## [Exercise brief]
Taking the line with "import PySem" as the first and the line with "def pvDomInt (n" as the last, set down exactly every line in that range from the entries below, and no more.

|---|

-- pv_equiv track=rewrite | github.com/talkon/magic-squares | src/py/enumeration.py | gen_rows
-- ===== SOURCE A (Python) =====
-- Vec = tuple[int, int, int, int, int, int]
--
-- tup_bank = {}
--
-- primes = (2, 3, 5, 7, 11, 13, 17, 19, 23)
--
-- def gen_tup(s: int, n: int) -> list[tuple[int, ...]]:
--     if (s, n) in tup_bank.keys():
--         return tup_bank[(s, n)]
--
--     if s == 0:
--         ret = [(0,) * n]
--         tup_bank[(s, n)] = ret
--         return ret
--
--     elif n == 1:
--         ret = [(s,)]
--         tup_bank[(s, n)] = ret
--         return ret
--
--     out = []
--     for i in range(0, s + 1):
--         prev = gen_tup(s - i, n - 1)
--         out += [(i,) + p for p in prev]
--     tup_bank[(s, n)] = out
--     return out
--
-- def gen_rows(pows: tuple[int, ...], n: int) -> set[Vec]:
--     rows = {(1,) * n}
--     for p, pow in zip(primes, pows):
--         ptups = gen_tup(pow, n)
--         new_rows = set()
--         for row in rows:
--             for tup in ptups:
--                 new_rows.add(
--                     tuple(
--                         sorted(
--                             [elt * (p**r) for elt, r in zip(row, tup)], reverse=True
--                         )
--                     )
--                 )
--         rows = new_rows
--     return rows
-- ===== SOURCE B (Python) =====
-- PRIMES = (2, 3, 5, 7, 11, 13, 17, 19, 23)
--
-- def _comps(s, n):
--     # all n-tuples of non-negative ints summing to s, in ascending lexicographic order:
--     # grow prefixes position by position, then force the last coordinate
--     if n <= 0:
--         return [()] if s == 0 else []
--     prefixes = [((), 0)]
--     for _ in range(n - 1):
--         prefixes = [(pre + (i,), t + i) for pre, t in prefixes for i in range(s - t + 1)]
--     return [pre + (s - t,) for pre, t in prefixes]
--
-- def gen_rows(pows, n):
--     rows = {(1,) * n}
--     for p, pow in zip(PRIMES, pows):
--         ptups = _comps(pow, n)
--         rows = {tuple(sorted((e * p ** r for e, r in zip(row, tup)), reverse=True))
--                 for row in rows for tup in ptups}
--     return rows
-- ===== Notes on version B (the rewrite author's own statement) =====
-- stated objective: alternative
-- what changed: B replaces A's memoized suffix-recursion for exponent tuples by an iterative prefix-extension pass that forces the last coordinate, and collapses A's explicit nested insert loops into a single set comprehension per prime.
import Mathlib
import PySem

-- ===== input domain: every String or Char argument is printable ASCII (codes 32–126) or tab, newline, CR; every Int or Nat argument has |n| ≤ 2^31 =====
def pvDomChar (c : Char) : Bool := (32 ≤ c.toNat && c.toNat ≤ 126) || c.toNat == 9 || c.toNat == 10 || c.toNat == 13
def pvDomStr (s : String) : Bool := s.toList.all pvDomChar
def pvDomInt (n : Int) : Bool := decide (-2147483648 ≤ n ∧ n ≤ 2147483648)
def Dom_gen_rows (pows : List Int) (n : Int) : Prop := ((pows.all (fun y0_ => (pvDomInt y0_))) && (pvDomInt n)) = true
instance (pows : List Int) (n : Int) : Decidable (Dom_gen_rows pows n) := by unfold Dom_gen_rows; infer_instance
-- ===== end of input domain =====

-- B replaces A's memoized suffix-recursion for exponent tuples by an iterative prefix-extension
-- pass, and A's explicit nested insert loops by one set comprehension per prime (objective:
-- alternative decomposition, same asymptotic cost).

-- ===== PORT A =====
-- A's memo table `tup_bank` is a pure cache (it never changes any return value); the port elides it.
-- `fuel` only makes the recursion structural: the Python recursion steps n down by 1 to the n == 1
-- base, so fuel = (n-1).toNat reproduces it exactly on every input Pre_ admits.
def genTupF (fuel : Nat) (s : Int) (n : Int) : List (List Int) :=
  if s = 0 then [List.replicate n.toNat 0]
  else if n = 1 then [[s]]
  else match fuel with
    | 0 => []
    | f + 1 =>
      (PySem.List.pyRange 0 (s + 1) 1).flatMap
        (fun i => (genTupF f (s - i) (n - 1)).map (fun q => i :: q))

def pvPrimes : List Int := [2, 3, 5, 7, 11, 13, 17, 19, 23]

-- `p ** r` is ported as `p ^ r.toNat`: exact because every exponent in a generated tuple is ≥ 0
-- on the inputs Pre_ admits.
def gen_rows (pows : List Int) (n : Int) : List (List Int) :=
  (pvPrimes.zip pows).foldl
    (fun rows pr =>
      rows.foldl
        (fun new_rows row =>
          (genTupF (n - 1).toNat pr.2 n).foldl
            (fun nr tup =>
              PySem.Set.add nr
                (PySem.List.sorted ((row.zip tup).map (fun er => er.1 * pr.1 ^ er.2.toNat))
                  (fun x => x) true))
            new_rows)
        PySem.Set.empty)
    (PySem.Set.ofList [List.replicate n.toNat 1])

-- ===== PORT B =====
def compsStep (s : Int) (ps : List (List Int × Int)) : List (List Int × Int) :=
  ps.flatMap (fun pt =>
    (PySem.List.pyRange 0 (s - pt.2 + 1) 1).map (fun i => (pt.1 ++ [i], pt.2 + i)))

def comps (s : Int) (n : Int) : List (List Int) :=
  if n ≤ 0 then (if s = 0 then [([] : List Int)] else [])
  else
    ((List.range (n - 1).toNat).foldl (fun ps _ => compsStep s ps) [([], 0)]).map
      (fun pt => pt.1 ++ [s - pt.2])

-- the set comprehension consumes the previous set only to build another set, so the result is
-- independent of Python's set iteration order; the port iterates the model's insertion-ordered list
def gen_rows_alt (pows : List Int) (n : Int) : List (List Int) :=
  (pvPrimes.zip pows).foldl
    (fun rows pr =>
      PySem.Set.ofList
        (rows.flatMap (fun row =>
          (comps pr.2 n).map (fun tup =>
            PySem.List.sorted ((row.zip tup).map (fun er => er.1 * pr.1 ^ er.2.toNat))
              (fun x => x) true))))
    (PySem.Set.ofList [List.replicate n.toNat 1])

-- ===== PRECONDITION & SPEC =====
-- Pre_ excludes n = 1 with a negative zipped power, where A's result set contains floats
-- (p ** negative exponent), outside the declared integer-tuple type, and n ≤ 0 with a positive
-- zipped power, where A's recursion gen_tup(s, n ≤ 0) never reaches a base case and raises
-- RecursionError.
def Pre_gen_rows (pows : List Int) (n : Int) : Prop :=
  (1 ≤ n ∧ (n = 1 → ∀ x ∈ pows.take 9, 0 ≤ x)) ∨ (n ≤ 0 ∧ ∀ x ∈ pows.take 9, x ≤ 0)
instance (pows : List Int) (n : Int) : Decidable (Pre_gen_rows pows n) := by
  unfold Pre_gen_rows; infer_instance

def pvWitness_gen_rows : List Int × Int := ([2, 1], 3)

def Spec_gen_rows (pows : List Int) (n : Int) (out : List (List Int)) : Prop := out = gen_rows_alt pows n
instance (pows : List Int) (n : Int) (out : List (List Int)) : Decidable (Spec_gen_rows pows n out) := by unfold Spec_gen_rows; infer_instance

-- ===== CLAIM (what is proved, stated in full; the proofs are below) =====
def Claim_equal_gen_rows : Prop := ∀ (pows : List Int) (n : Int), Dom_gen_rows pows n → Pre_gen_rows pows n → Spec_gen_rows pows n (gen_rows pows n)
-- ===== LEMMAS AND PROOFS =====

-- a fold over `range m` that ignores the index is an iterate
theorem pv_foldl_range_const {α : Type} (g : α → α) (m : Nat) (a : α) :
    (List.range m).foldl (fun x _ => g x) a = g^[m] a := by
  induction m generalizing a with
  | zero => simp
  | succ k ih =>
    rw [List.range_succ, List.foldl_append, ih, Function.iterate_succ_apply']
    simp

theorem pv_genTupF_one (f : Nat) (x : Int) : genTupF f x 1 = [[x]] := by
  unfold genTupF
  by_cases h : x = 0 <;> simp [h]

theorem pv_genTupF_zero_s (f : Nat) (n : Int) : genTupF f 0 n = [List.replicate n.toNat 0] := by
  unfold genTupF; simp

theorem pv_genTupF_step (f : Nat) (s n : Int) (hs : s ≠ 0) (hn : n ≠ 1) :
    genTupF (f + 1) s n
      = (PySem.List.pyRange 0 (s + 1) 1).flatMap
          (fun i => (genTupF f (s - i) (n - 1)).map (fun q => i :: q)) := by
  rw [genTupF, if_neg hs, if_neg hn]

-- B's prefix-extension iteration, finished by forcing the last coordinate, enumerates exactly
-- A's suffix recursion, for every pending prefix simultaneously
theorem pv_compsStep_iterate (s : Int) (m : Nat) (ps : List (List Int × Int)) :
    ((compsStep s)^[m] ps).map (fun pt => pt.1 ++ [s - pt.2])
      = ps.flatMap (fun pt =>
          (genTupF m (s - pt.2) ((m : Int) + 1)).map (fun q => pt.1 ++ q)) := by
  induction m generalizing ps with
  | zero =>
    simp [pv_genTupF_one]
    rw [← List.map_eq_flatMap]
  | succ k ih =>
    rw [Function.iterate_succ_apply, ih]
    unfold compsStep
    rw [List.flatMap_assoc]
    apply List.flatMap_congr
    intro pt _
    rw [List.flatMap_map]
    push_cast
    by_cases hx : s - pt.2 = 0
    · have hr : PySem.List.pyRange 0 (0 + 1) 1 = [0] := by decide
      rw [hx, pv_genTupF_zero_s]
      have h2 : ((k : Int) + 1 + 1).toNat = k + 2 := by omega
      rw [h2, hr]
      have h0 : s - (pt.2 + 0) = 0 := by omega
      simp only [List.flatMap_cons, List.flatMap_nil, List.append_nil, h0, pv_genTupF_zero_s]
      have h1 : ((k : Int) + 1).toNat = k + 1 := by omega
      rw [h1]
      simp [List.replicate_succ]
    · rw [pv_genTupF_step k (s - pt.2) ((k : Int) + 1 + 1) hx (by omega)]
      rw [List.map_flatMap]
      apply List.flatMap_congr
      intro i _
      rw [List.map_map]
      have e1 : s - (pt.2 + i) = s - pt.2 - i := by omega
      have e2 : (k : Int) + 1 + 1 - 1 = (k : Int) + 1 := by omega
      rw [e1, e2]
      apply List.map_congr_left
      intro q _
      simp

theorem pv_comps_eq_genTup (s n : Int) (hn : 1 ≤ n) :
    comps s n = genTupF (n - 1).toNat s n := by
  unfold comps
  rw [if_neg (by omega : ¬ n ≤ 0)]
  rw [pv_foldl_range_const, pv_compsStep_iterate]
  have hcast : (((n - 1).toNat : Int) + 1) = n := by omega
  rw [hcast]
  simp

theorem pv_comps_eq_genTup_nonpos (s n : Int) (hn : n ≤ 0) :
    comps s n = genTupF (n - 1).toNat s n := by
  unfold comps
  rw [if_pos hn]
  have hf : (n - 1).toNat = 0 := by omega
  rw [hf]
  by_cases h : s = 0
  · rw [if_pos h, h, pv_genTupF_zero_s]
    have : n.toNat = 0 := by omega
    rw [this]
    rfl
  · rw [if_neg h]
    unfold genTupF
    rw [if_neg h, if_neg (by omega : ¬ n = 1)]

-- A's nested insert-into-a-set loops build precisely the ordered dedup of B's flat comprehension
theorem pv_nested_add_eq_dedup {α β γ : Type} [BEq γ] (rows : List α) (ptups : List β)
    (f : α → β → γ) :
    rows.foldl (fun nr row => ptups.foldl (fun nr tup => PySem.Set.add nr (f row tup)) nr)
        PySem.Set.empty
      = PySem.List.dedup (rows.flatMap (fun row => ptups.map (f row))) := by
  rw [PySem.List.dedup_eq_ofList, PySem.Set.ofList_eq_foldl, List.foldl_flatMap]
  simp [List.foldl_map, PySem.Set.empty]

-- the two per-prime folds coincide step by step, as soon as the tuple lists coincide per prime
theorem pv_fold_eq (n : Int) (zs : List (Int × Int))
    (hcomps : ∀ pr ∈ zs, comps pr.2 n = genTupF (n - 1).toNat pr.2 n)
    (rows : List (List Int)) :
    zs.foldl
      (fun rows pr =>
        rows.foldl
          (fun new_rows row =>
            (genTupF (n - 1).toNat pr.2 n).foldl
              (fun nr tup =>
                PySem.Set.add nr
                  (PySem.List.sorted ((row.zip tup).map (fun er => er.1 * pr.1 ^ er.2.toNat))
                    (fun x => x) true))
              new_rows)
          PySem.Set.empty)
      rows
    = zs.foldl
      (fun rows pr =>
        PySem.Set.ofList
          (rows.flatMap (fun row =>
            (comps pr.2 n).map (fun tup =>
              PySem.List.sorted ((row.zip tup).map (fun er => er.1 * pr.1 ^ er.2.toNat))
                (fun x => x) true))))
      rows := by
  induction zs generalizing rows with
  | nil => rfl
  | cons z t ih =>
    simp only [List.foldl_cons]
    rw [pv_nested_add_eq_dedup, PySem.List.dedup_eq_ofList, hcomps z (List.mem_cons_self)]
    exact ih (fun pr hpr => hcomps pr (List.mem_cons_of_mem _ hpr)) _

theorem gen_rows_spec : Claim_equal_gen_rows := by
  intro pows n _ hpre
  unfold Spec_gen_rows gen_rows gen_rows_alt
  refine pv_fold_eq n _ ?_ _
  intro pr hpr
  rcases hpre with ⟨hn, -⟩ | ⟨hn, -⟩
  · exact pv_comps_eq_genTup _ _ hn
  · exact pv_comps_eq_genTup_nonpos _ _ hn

|---|

## [Exercise response]
import PySem

-- ===== input domain: every String or Char argument is printable ASCII (codes 32–126) or tab, newline, CR; every Int or Nat argument has |n| ≤ 2^31 =====
def pvDomChar (c : Char) : Bool := (32 ≤ c.toNat && c.toNat ≤ 126) || c.toNat == 9 || c.toNat == 10 || c.toNat == 13
def pvDomStr (s : String) : Bool := s.toList.all pvDomChar
def pvDomInt (n : Int) : Bool := decide (-2147483648 ≤ n ∧ n ≤ 2147483648)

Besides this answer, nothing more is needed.